-- pv_equiv track=rewrite | github.com/roni762583/new_swt | micro/nano/test_trading_strategy.py | last_two_swings
-- ===== SOURCE A (Python) =====
-- def last_two_swings(swings):
--     """
--     Return last two highs and last two lows (as dict), or None if missing.
--     """
--     highs = [s for s in swings if s[1] == 'high']
--     lows  = [s for s in swings if s[1] == 'low']
--     res = {}
--     if len(highs) >= 2:
--         res['h1'] = highs[-2]; res['h2'] = highs[-1]
--     if len(lows) >= 2:
--         res['l1'] = lows[-2]; res['l2'] = lows[-1]
--     return res
-- ===== SOURCE B (Python) =====
-- def last_two_swings(swings):
--     """
--     Return last two highs and last two lows (as dict), or None if missing.
--     Single forward pass with two-slot buffers instead of building filtered lists.
--     """
--     h_prev = h_last = l_prev = l_last = None
--     hc = lc = 0
--     for s in swings:
--         t = s[1]
--         if t == 'high':
--             h_prev, h_last = h_last, s
--             hc += 1
--         elif t == 'low':
--             l_prev, l_last = l_last, s
--             lc += 1
--     res = {}
--     if hc >= 2:
--         res['h1'] = h_prev
--         res['h2'] = h_last
--     if lc >= 2:
--         res['l1'] = l_prev
--         res['l2'] = l_last
--     return res
-- ===== Notes on version B (the rewrite author's own statement) =====
-- stated objective: alternative
-- what changed: Replaces the two filtered-list comprehensions plus negative indexing by a single forward pass keeping two-slot (previous,last) buffers and counts for highs and lows.
import Mathlib
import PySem

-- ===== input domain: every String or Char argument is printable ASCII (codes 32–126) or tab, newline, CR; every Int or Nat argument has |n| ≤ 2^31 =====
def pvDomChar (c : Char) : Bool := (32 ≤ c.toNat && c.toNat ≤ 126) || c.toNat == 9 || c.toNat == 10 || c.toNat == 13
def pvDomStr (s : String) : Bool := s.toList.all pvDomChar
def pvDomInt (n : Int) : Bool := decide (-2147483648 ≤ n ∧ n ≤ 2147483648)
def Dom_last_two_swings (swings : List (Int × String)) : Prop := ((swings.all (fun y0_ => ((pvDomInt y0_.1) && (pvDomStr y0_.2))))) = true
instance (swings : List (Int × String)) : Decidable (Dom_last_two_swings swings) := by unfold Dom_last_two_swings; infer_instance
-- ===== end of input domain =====

-- B replaces the two filtered lists and negative indexing by one forward pass with
-- two-slot (previous,last) buffers and counts; same O(n) time, O(1) extra space.

-- ===== PORT A =====
-- highs[-2]/highs[-1] are guarded by len ≥ 2, so .getD on pyGet? is exact here.
def last_two_swings (swings : List (Int × String)) : List (String × Int × String) :=
  let highs := swings.filter (fun s => s.2 == "high")
  let lows  := swings.filter (fun s => s.2 == "low")
  let res : PySem.Dict String (Int × String) := PySem.Dict.empty
  let res := if highs.length ≥ 2 then
      (res.insert "h1" ((PySem.List.pyGet? highs (-2)).getD (0, ""))).insert "h2"
        ((PySem.List.pyGet? highs (-1)).getD (0, ""))
    else res
  let res := if lows.length ≥ 2 then
      (res.insert "l1" ((PySem.List.pyGet? lows (-2)).getD (0, ""))).insert "l2"
        ((PySem.List.pyGet? lows (-1)).getD (0, ""))
    else res
  res.items

-- ===== PORT B =====
-- state: (h_prev, h_last, l_prev, l_last, hc, lc)
def pvStateB : Type := Option (Int × String) × Option (Int × String) × Option (Int × String) × Option (Int × String) × Nat × Nat

def pvStepB (st : pvStateB) (s : Int × String) : pvStateB :=
  if s.2 == "high" then (st.2.1, some s, st.2.2.1, st.2.2.2.1, st.2.2.2.2.1 + 1, st.2.2.2.2.2)
  else if s.2 == "low" then (st.1, st.2.1, st.2.2.2.1, some s, st.2.2.2.2.1, st.2.2.2.2.2 + 1)
  else st

def last_two_swings_alt (swings : List (Int × String)) : List (String × Int × String) :=
  let st := swings.foldl pvStepB (none, none, none, none, 0, 0)
  let res : PySem.Dict String (Int × String) := PySem.Dict.empty
  let res := if st.2.2.2.2.1 ≥ 2 then
      (res.insert "h1" (st.1.getD (0, ""))).insert "h2" (st.2.1.getD (0, ""))
    else res
  let res := if st.2.2.2.2.2 ≥ 2 then
      (res.insert "l1" (st.2.2.1.getD (0, ""))).insert "l2" (st.2.2.2.1.getD (0, ""))
    else res
  res.items

-- ===== PRECONDITION & SPEC =====
def Spec_last_two_swings (swings : List (Int × String)) (out : List (String × Int × String)) : Prop := out = last_two_swings_alt swings
instance (swings : List (Int × String)) (out : List (String × Int × String)) : Decidable (Spec_last_two_swings swings out) := by unfold Spec_last_two_swings; infer_instance

-- ===== CLAIM (what is proved, stated in full; the proofs are below) =====
def Claim_equal_last_two_swings : Prop := ∀ (swings : List (Int × String)), Dom_last_two_swings swings → Spec_last_two_swings swings (last_two_swings swings)

-- ===== LEMMAS AND PROOFS =====

/-- The fold state reached after consuming highs `H` and lows `L`. -/
def pvStOf (H L : List (Int × String)) : pvStateB :=
  (H.dropLast.getLast?, H.getLast?, L.dropLast.getLast?, L.getLast?, H.length, L.length)

theorem pvStepB_high (H L : List (Int × String)) (s : Int × String) (h : s.2 = "high") :
    pvStepB (pvStOf H L) s = pvStOf (H ++ [s]) L := by
  simp [pvStepB, pvStOf, h]

theorem pvStepB_low (H L : List (Int × String)) (s : Int × String) (h : s.2 = "low") :
    pvStepB (pvStOf H L) s = pvStOf H (L ++ [s]) := by
  simp [pvStepB, pvStOf, h]

theorem pvStepB_other (H L : List (Int × String)) (s : Int × String)
    (h1 : ¬ s.2 = "high") (h2 : ¬ s.2 = "low") :
    pvStepB (pvStOf H L) s = pvStOf H L := by
  simp [pvStepB, h1, h2]

/-- Fold invariant: starting from the state of `(H, L)`, folding `xs` yields the
state of the extended filtered lists. -/
theorem pvFold_inv (xs : List (Int × String)) :
    ∀ H L : List (Int × String),
      xs.foldl pvStepB (pvStOf H L)
        = pvStOf (H ++ xs.filter (fun s => s.2 == "high"))
                 (L ++ xs.filter (fun s => s.2 == "low")) := by
  induction xs with
  | nil => intro H L; simp
  | cons x xs ih =>
    intro H L
    by_cases hx : x.2 = "high"
    · have hlo : ¬ x.2 = "low" := by simp [hx]
      simp only [List.foldl_cons, pvStepB_high H L x hx, ih (H ++ [x]) L,
        List.filter_cons, hx]
      simp
    · by_cases hl : x.2 = "low"
      · simp only [List.foldl_cons, pvStepB_low H L x hl, ih H (L ++ [x]),
          List.filter_cons, hl]
        simp
      · simp only [List.foldl_cons, pvStepB_other H L x hx hl, ih H L,
          List.filter_cons]
        simp [hx, hl]

theorem pvGet_neg_two (xs : List (Int × String)) (h : 2 ≤ xs.length) :
    PySem.List.pyGet? xs (-2) = xs.dropLast.getLast? := by
  rw [PySem.List.pyGet?_neg_ofNat xs 2 (by omega) h]
  rw [List.getLast?_eq_getElem?, List.getElem?_dropLast, List.length_dropLast]
  have h1 : xs.length - 1 - 1 = xs.length - 2 := by omega
  rw [h1]
  simp [show xs.length - 2 < xs.length - 1 by omega]

-- ===== VERDICT (by name: the statement is the Claim_ definition above) =====
theorem last_two_swings_spec : Claim_equal_last_two_swings := by
  intro swings _
  unfold Spec_last_two_swings last_two_swings last_two_swings_alt
  have hfold := pvFold_inv swings [] []
  simp only [List.nil_append] at hfold
  have h0 : pvStOf ([] : List (Int × String)) [] = (none, none, none, none, 0, 0) := by
    simp [pvStOf]
  rw [← h0, hfold]
  set highs := swings.filter (fun s => s.2 == "high") with hH
  set lows := swings.filter (fun s => s.2 == "low") with hL
  simp only [pvStOf]
  by_cases h2 : highs.length ≥ 2
  · by_cases l2 : lows.length ≥ 2
    · simp [h2, l2, PySem.List.pyGet?_neg_one, pvGet_neg_two highs h2, pvGet_neg_two lows l2]
    · simp [h2, l2, PySem.List.pyGet?_neg_one, pvGet_neg_two highs h2]
  · by_cases l2 : lows.length ≥ 2
    · simp [h2, l2, PySem.List.pyGet?_neg_one, pvGet_neg_two lows l2]
    · simp [h2, l2]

•••

# Your goal
Taking the records above, retype every line from the one with "theorem pvFold_inv (xs" down to the one with "simp [show xs.length", exactly and with nothing else.

# Response area
theorem pvFold_inv (xs : List (Int × String)) :
    ∀ H L : List (Int × String),
      xs.foldl pvStepB (pvStOf H L)
        = pvStOf (H ++ xs.filter (fun s => s.2 == "high"))
                 (L ++ xs.filter (fun s => s.2 == "low")) := by
  induction xs with
  | nil => intro H L; simp
  | cons x xs ih =>
    intro H L
    by_cases hx : x.2 = "high"
    · have hlo : ¬ x.2 = "low" := by simp [hx]
      simp only [List.foldl_cons, pvStepB_high H L x hx, ih (H ++ [x]) L,
        List.filter_cons, hx]
      simp
    · by_cases hl : x.2 = "low"
      · simp only [List.foldl_cons, pvStepB_low H L x hl, ih H (L ++ [x]),
          List.filter_cons, hl]
        simp
      · simp only [List.foldl_cons, pvStepB_other H L x hx hl, ih H L,
          List.filter_cons]
        simp [hx, hl]

theorem pvGet_neg_two (xs : List (Int × String)) (h : 2 ≤ xs.length) :
    PySem.List.pyGet? xs (-2) = xs.dropLast.getLast? := by
  rw [PySem.List.pyGet?_neg_ofNat xs 2 (by omega) h]
  rw [List.getLast?_eq_getElem?, List.getElem?_dropLast, List.length_dropLast]
  have h1 : xs.length - 1 - 1 = xs.length - 2 := by omega
  rw [h1]
  simp [show xs.length - 2 < xs.length - 1 by omega]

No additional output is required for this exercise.